# Anyone use Dasuquin??



## xellil (Apr 4, 2011)

I am reading everything from it's the greatest gift to dogs since sliced bread to it's not worth the money.

My foster dog, Parker, had a hunched back so I took him to the vet. He's got disk degeneration in two disks right in the middle of his spine and the vet wanted to put him on Dasuquin - he says he thinks it will help. He also put him on Previcox. And he wants to evaluate him in three weeks to see if this is helping or maybe start doing laser therapy.

The reason i'm asking is Rebel has some arthritis - Parker is a small dog but Rebel is not. I still supplement /rebel with glucosamine even though he's on raw food and I'm wondering if Dasuquin would be worth it.

Thanks,


----------



## magicre (Apr 7, 2010)

i have issues with soy.....for dogs and dasuquin has soy and soy isolate in it.

take a look at connectin...it seems to have the least amount of additive in it...plus, i think i had a thread going about looking for the one product that didn't have un necessary ingredients....

i think it's called http://dogfoodchat.com/forum/dog-health-issues-question/13120-beyond-frustrated.html and you'll see the recommends...


----------



## xellil (Apr 4, 2011)

magicre said:


> i have issues with soy.....for dogs and dasuquin has soy and soy isolate in it.
> 
> take a look at connectin...it seems to have the least amount of additive in it...plus, i think i had a thread going about looking for the one product that didn't have un necessary ingredients....
> 
> i think it's called http://dogfoodchat.com/forum/dog-health-issues-question/13120-beyond-frustrated.html and you'll see the recommends...


Thanks - yes i remember the thread and I just skimmed it since it didn't pertain to me at the time - now it does! I appreciate it - I did notice this has soy in it. And avocado, of all the things.


----------



## magicre (Apr 7, 2010)

every once in a while, i give my kids some avocado...but not every day.....

i swear the things they put into these things.

i ordered liquid health, the vegetarian version, because i didn't know if my dogs could handle shellfish every day.

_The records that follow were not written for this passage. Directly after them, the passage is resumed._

-- pv_equiv track=rewrite | github.com/peixiang6134/tf_bot_examples | textcnn/my_code/util/str_util.py | skip_starting_empty_lines
-- ===== SOURCE A (Python) =====
-- def skip_starting_empty_lines(lines):
--     lines_left = []
--     left = False
--     for line in lines:
--         if left:
--             lines_left.append(line)
--         elif len(line.strip()) > 0:
--             lines_left.append(line)
--             left = True
--     return lines_left
-- ===== SOURCE B (Python) =====
-- def skip_starting_empty_lines(lines):
--     idx = next((i for i, line in enumerate(lines) if line.strip()), len(lines))
--     return lines[idx:]
-- ===== Notes on version B (the rewrite author's own statement) =====
-- stated objective: simpler
-- what changed: B finds the index of the first non-blank line and returns one slice, instead of A's flag-driven loop that appends element by element.
import Mathlib
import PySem

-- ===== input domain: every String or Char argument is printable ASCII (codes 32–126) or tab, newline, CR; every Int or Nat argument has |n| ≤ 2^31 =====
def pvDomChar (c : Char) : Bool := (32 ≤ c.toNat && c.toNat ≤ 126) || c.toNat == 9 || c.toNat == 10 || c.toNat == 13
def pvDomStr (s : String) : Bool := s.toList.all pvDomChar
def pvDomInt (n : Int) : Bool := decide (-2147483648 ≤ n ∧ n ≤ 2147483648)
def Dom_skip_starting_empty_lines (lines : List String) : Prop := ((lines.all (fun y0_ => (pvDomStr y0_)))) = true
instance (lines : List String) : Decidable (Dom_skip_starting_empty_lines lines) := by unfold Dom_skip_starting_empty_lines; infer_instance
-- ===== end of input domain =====

-- B finds the split index and slices once; A accumulates with a flag. Objective: simpler decomposition, same cost.

-- ===== PORT A =====
-- A's loop: state is (lines_left, left); each line appended if left, or if its strip is non-empty (then left := True).
def pvALoop : List String → List String → Bool → List String
  | [], acc, _ => acc
  | l :: rest, acc, left =>
    if left then pvALoop rest (acc ++ [l]) left
    else if (PySem.Str.strip l).length > 0 then pvALoop rest (acc ++ [l]) true
    else pvALoop rest acc left

def skip_starting_empty_lines (lines : List String) : List String :=
  pvALoop lines [] false

-- ===== PORT B =====
-- Source B: idx = first i with lines[i].strip() truthy (default len(lines)); return lines[idx:].
def skip_starting_empty_lines_alt (lines : List String) : List String :=
  lines.drop (lines.findIdx (fun l => (PySem.Str.strip l).length > 0))

-- ===== PRECONDITION & SPEC =====
def Spec_skip_starting_empty_lines (lines : List String) (out : List String) : Prop := out = skip_starting_empty_lines_alt lines
instance (lines : List String) (out : List String) : Decidable (Spec_skip_starting_empty_lines lines out) := by unfold Spec_skip_starting_empty_lines; infer_instance

-- ===== CLAIM (what is proved, stated in full; the proofs are below) =====
def Claim_equal_skip_starting_empty_lines : Prop := ∀ (lines : List String), Dom_skip_starting_empty_lines lines → Spec_skip_starting_empty_lines lines (skip_starting_empty_lines lines)

-- ===== LEMMAS AND PROOFS =====

-- Once the flag is set, A's loop appends every remaining line.
theorem pvALoop_true (rest : List String) (acc : List String) :
    pvALoop rest acc true = acc ++ rest := by
  induction rest generalizing acc with
  | nil => simp [pvALoop]
  | cons l t ih => simp [pvALoop, ih]

theorem pvALoop_eq_alt (lines : List String) :
    pvALoop lines [] false = skip_starting_empty_lines_alt lines := by
  induction lines with
  | nil => simp [pvALoop, skip_starting_empty_lines_alt]
  | cons l t ih =>
    by_cases h : (PySem.Str.strip l).length > 0
    · simp [pvALoop, skip_starting_empty_lines_alt, h, pvALoop_true, List.findIdx_cons]
    · simp [pvALoop, skip_starting_empty_lines_alt, h, List.findIdx_cons] at *
      exact ih

-- ===== VERDICT (by name: the statement is the Claim_ definition above) =====
theorem skip_starting_empty_lines_spec : Claim_equal_skip_starting_empty_lines := by
  intro lines _
  show skip_starting_empty_lines lines = skip_starting_empty_lines_alt lines
  exact pvALoop_eq_alt lines
lemma pv_visit_isSome (roots : List String) (children : List (String × List String)) (leaves : List String)
    (hpre : Pre_compute_leaf_sets roots children leaves) :
    ∀ (v : Nat) (nid : String), nid ∈ pvReach roots children leaves →
      (pvIter children leaves (pvN roots children) {nid}).card < v →
      ∀ ord, (pvVisit children leaves v ord nid).isSome := by
  intro v
  induction v with
  | zero => intro nid _ h; omega
  | succ v ih =>
    intro nid hn hrank ord
    rw [pvVisit]
    by_cases h1 : nid ∈ ord
    · simp [h1]
    · by_cases h2 : nid ∈ leaves
      · simp [h1, h2]
      · have hl : leaves.contains nid = false := by simp [h2]
        have hfold : (pvFoldO (pvVisit children leaves v) ord (pvChildren children nid)).isSome := by
          apply pv_foldO_isSome
          intro o c hc
          apply ih c (pv_child_in_reach roots children leaves hn hl hc)
          have := pv_rank_lt roots children leaves hpre hn hl hc
          omega
        rcases Option.isSome_iff_exists.mp hfold with ⟨⟨o, cst⟩, heq⟩
        simp [h1, h2, heq]
lemma pv_visit_shape (roots : List String) (children : List (String × List String)) (leaves : List String)
    (hpre : Pre_compute_leaf_sets roots children leaves) (v : Nat) :
    (∀ ord nid o c, nid ∈ pvReach roots children leaves →
      pvVisit children leaves v ord nid = some (o, c) →
      (ord <+: o) ∧ (ord.Nodup → o.Nodup) ∧ nid ∈ o ∧
        (∀ x ∈ o, x ∈ ord ∨ x ∈ pvIter children leaves (pvN roots children) {nid})) ∧
    (∀ ord cs o c, (∀ x ∈ cs, x ∈ pvReach roots children leaves) →
      pvFoldO (pvVisit children leaves v) ord cs = some (o, c) →
      (ord <+: o) ∧ (ord.Nodup → o.Nodup) ∧ (∀ x ∈ cs, x ∈ o) ∧
        (∀ x ∈ o, x ∈ ord ∨ ∃ y ∈ cs, x ∈ pvIter children leaves (pvN roots children) {y})) := by
  induction v with
  | zero =>
    constructor
    · intro ord nid o c _ h
      simp [pvVisit] at h
    · intro ord cs o c _ h
      cases cs with
      | nil =>
        simp [pvFoldO] at h
        obtain ⟨rfl, rfl⟩ := h
        exact ⟨List.prefix_refl _, id, by simp, fun x hx => Or.inl hx⟩
      | cons c' cs' => simp [pvFoldO, pvVisit] at h
  | succ v ih =>
    obtain ⟨_, ihf⟩ := ih
    have hv : ∀ ord nid o c, nid ∈ pvReach roots children leaves →
        pvVisit children leaves (v + 1) ord nid = some (o, c) →
        (ord <+: o) ∧ (ord.Nodup → o.Nodup) ∧ nid ∈ o ∧
          (∀ x ∈ o, x ∈ ord ∨ x ∈ pvIter children leaves (pvN roots children) {nid}) := by
      intro ord nid o c hn h
      rw [pvVisit] at h
      by_cases h1 : nid ∈ ord
      · simp [h1] at h
        obtain ⟨rfl, rfl⟩ := h
        exact ⟨List.prefix_refl _, id, h1, fun x hx => Or.inl hx⟩
      · by_cases h2 : nid ∈ leaves
        · simp [h1, h2] at h
          obtain ⟨rfl, rfl⟩ := h
          refine ⟨⟨[nid], rfl⟩, ?_, by simp, ?_⟩
          · intro hnd
            simp [List.nodup_append, hnd]
            exact fun a ha hc => h1 (hc ▸ ha)
          · intro x hx
            rcases List.mem_append.mp hx with hx | hx
            · exact Or.inl hx
            · simp at hx
              subst hx
              exact Or.inr (pv_sub_iter children leaves _ _ (Finset.mem_singleton_self x))
        · have hl : leaves.contains nid = false := by simp [h2]
          rcases heq : pvFoldO (pvVisit children leaves v) ord (pvChildren children nid) with _ | ⟨o1, c1⟩
          · simp [h1, h2, heq] at h
          · simp [h1, h2, heq] at h
            obtain ⟨rfl, rfl⟩ := h
            have hreach : ∀ x ∈ pvChildren children nid, x ∈ pvReach roots children leaves :=
              fun x hx => pv_child_in_reach roots children leaves hn hl hx
            obtain ⟨hpfx, hnd, _, hext⟩ := ihf ord (pvChildren children nid) o1 c1 hreach heq
            have hnid_not : nid ∉ o1 := by
              intro hc
              rcases hext nid hc with hx | ⟨y, hy, hiter⟩
              · exact h1 hx
              · apply hpre nid hn
                refine pv_iter_mono children leaves _ ?_ hiter
                intro z hz
                rw [Finset.mem_singleton] at hz; subst hz
                exact List.mem_toFinset.mpr (by simp [pvSucc, h2, hy])
            refine ⟨hpfx.trans ⟨[nid], rfl⟩, ?_, by simp, ?_⟩
            · intro hnd0
              simp [List.nodup_append, hnd hnd0]
              exact fun a ha hc => hnid_not (hc ▸ ha)
            · intro x hx
              rcases List.mem_append.mp hx with hx | hx
              · rcases hext x hx with hx' | ⟨y, hy, hiter⟩
                · exact Or.inl hx'
                · exact Or.inr (pv_iter_child_sub roots children leaves hl hy hiter)
              · simp at hx; subst hx
                exact Or.inr (pv_sub_iter children leaves _ _ (Finset.mem_singleton_self x))
    refine ⟨hv, ?_⟩
    intro ord cs
    induction cs generalizing ord with
    | nil =>
      intro o c _ h
      simp [pvFoldO] at h
      obtain ⟨rfl, rfl⟩ := h
      exact ⟨List.prefix_refl _, id, by simp, fun x hx => Or.inl hx⟩
    | cons c' cs' ihl =>
      intro o c hre h
      rcases heq : pvVisit children leaves (v + 1) ord c' with _ | ⟨o1, c1⟩ <;> rw [pvFoldO, heq] at h
      · exact absurd h (by simp)
      · dsimp only at h
        rcases heq2 : pvFoldO (pvVisit children leaves (v + 1)) o1 cs' with _ | ⟨o2, c2⟩ <;> rw [heq2] at h
        · exact absurd h (by simp)
        · simp at h
          obtain ⟨rfl, rfl⟩ := h
          obtain ⟨hpfx1, hnd1, hmem1, hext1⟩ := hv ord c' o1 c1 (hre c' List.mem_cons_self) heq
          obtain ⟨hpfx2, hnd2, hmem2, hext2⟩ :=
            ihl o1 o2 c2 (fun x hx => hre x (List.mem_cons_of_mem _ hx)) heq2
          refine ⟨hpfx1.trans hpfx2, fun hnd => hnd2 (hnd1 hnd), ?_, ?_⟩
          · intro x hx
            rcases List.mem_cons.mp hx with rfl | hx
            · exact hpfx2.subset hmem1
            · exact hmem2 x hx
          · intro x hx
            rcases hext2 x hx with hx' | ⟨y, hy, hiter⟩
            · rcases hext1 x hx' with hx'' | hiter
              · exact Or.inl hx''
              · exact Or.inr ⟨c', List.mem_cons_self, hiter⟩
            · exact Or.inr ⟨y, List.mem_cons_of_mem _ hy, hiter⟩
lemma pv_visit_cost (children : List (String × List String)) (leaves : List String) (v : Nat) :
    (∀ ord nid o c, pvVisit children leaves v ord nid = some (o, c) →
      c ≤ 2 * ((pvW children).length + 1) ^ v) ∧
    (∀ ord cs o c, pvFoldO (pvVisit children leaves v) ord cs = some (o, c) →
      c ≤ cs.length * (2 * ((pvW children).length + 1) ^ v)) := by
  induction v with
  | zero =>
    constructor
    · intro ord nid o c h; simp [pvVisit] at h
    · intro ord cs o c h
      cases cs with
      | nil => simp [pvFoldO] at h; omega
      | cons c' cs' => simp [pvFoldO, pvVisit] at h
  | succ v ih =>
    obtain ⟨ihv, _⟩ := ih
    have hpow : 1 ≤ ((pvW children).length + 1) ^ v := Nat.one_le_pow _ _ (by omega)
    have hfold : ∀ ord cs o c, pvFoldO (pvVisit children leaves v) ord cs = some (o, c) →
        c ≤ cs.length * (2 * ((pvW children).length + 1) ^ v) := by
      intro ord cs
      induction cs generalizing ord with
      | nil => intro o c h; simp [pvFoldO] at h; omega
      | cons c' cs' ihl =>
        intro o c h
        rcases heq : pvVisit children leaves v ord c' with _ | ⟨o1, c1⟩ <;> rw [pvFoldO, heq] at h
        · exact absurd h (by simp)
        · dsimp only at h
          rcases heq2 : pvFoldO (pvVisit children leaves v) o1 cs' with _ | ⟨o2, c2⟩ <;> rw [heq2] at h
          · exact absurd h (by simp)
          · simp at h
            obtain ⟨-, rfl⟩ := h
            have h1 := ihv ord c' o1 c1 heq
            have h2 := ihl o1 o2 c2 heq2
            simp only [List.length_cons]
            calc c1 + c2 ≤ 2 * ((pvW children).length + 1) ^ v
                  + cs'.length * (2 * ((pvW children).length + 1) ^ v) := Nat.add_le_add h1 h2
              _ = (cs'.length + 1) * (2 * ((pvW children).length + 1) ^ v) := by ring
    have hv : ∀ ord nid o c, pvVisit children leaves (v + 1) ord nid = some (o, c) →
        c ≤ 2 * ((pvW children).length + 1) ^ (v + 1) := by
      intro ord nid o c h
      rw [pvVisit] at h
      by_cases h1 : nid ∈ ord
      · simp [h1] at h
        obtain ⟨-, rfl⟩ := h
        calc (1:Nat) ≤ 2 * 1 := by omega
          _ ≤ 2 * ((pvW children).length + 1) ^ (v + 1) := Nat.mul_le_mul_left _ (Nat.one_le_pow _ _ (by omega))
      · by_cases h2 : nid ∈ leaves
        · simp [h1, h2] at h
          obtain ⟨-, rfl⟩ := h
          calc (1:Nat) ≤ 2 * 1 := by omega
            _ ≤ 2 * ((pvW children).length + 1) ^ (v + 1) := Nat.mul_le_mul_left _ (Nat.one_le_pow _ _ (by omega))
        · rcases heq : pvFoldO (pvVisit children leaves v) ord (pvChildren children nid) with _ | ⟨o1, c1⟩
          · simp [h1, h2, heq] at h
          · simp [h1, h2, heq] at h
            obtain ⟨-, rfl⟩ := h
            have hc1 := hfold ord (pvChildren children nid) o1 c1 heq
            have hlen := pv_children_len children nid
            have hK : c1 ≤ (pvW children).length * (2 * ((pvW children).length + 1) ^ v) :=
              le_trans hc1 (Nat.mul_le_mul_right _ hlen)
            calc c1 + 2
                ≤ (pvW children).length * (2 * ((pvW children).length + 1) ^ v)
                  + 2 * ((pvW children).length + 1) ^ v := by omega
              _ = 2 * ((pvW children).length + 1) ^ (v + 1) := by ring
    refine ⟨hv, ?_⟩
    intro ord cs
    induction cs generalizing ord with
    | nil => intro o c h; simp [pvFoldO] at h; omega
    | cons c' cs' ihl =>
      intro o c h
      rcases heq : pvVisit children leaves (v + 1) ord c' with _ | ⟨o1, c1⟩ <;> rw [pvFoldO, heq] at h
      · exact absurd h (by simp)
      · dsimp only at h
        rcases heq2 : pvFoldO (pvVisit children leaves (v + 1)) o1 cs' with _ | ⟨o2, c2⟩ <;> rw [heq2] at h
        · exact absurd h (by simp)
        · simp at h
          obtain ⟨-, rfl⟩ := h
          have h1 := hv ord c' o1 c1 heq
          have h2 := ihl o1 o2 c2 heq2
          simp only [List.length_cons]
          calc c1 + c2 ≤ 2 * ((pvW children).length + 1) ^ (v + 1)
                + cs'.length * (2 * ((pvW children).length + 1) ^ (v + 1)) := Nat.add_le_add h1 h2
            _ = (cs'.length + 1) * (2 * ((pvW children).length + 1) ^ (v + 1)) := by ring
lemma pv_build_append (children : List (String × List String)) (leaves : List String) (ord : List String) (x : String) :
    pvBuild children leaves (ord ++ [x])
      = (pvBuild children leaves ord).insert x (pvVal children leaves (pvBuild children leaves ord) x) := by
  simp [pvBuild, List.foldl_append]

i get the stuff....don't ask how i missed it....but the extract comes from corn. CORN.....ARGGHHHHHH.....

i was willing to put up with the stevia extract, but CORN? oy vey.

at any rate, out of all the ones recommended.....even though connectin is shell fished based....it has the least amount of additives....so i'm trying it. 

we'll see.


----------



## xellil (Apr 4, 2011)

magicre said:


> every once in a while, i give my kids some avocado...but not every day.....
> 
> i swear the things they put into these things.
> 
> ...


Well, at least you weren't feeding your dogs Fortiflora with 4D animals in it. No wonder Snorkels felt like crap for a week.

Sometimes, I ought to take my own advice and read the stuff I keep telling other people to read.


----------



## magicre (Apr 7, 2010)

xellil said:


> Well, at least you weren't feeding your dogs Fortiflora with 4D animals in it. No wonder Snorkels felt like crap for a week.
> 
> Sometimes, I ought to take my own advice and read the stuff I keep telling other people to read.


i remember my vet recommending forti flora....i looked at the ingredients and i said....i adore you, but are you crazy? he was honestly confused until i started pointing out the ingredients.....

and you've got me to look at ingredients....i am what some would call an obsessive.


----------



## PDXdogmom (Jun 30, 2010)

I don't recall seeing this mentioned before, but I know a lot of people swear by Canine HylaSport for their arthritic dogs. I'm close to trying it out for one of my senior dogs.

http://www.horsetech.com/PDF-Labels/HylaSport-Canine-4x8.pdf


----------



## Mondo (Dec 20, 2011)

After reading about additives, I looked at the product that Flexicose is cheaper alternative of Synflex. Synflex has shellfish too, but I don't see any mention of sweetener or other additives. It is a bit pricier, not much really. I am going to order it for when I run out of Flexicose.

I like liquids where possible, adding it to food -- ie. raw meat. 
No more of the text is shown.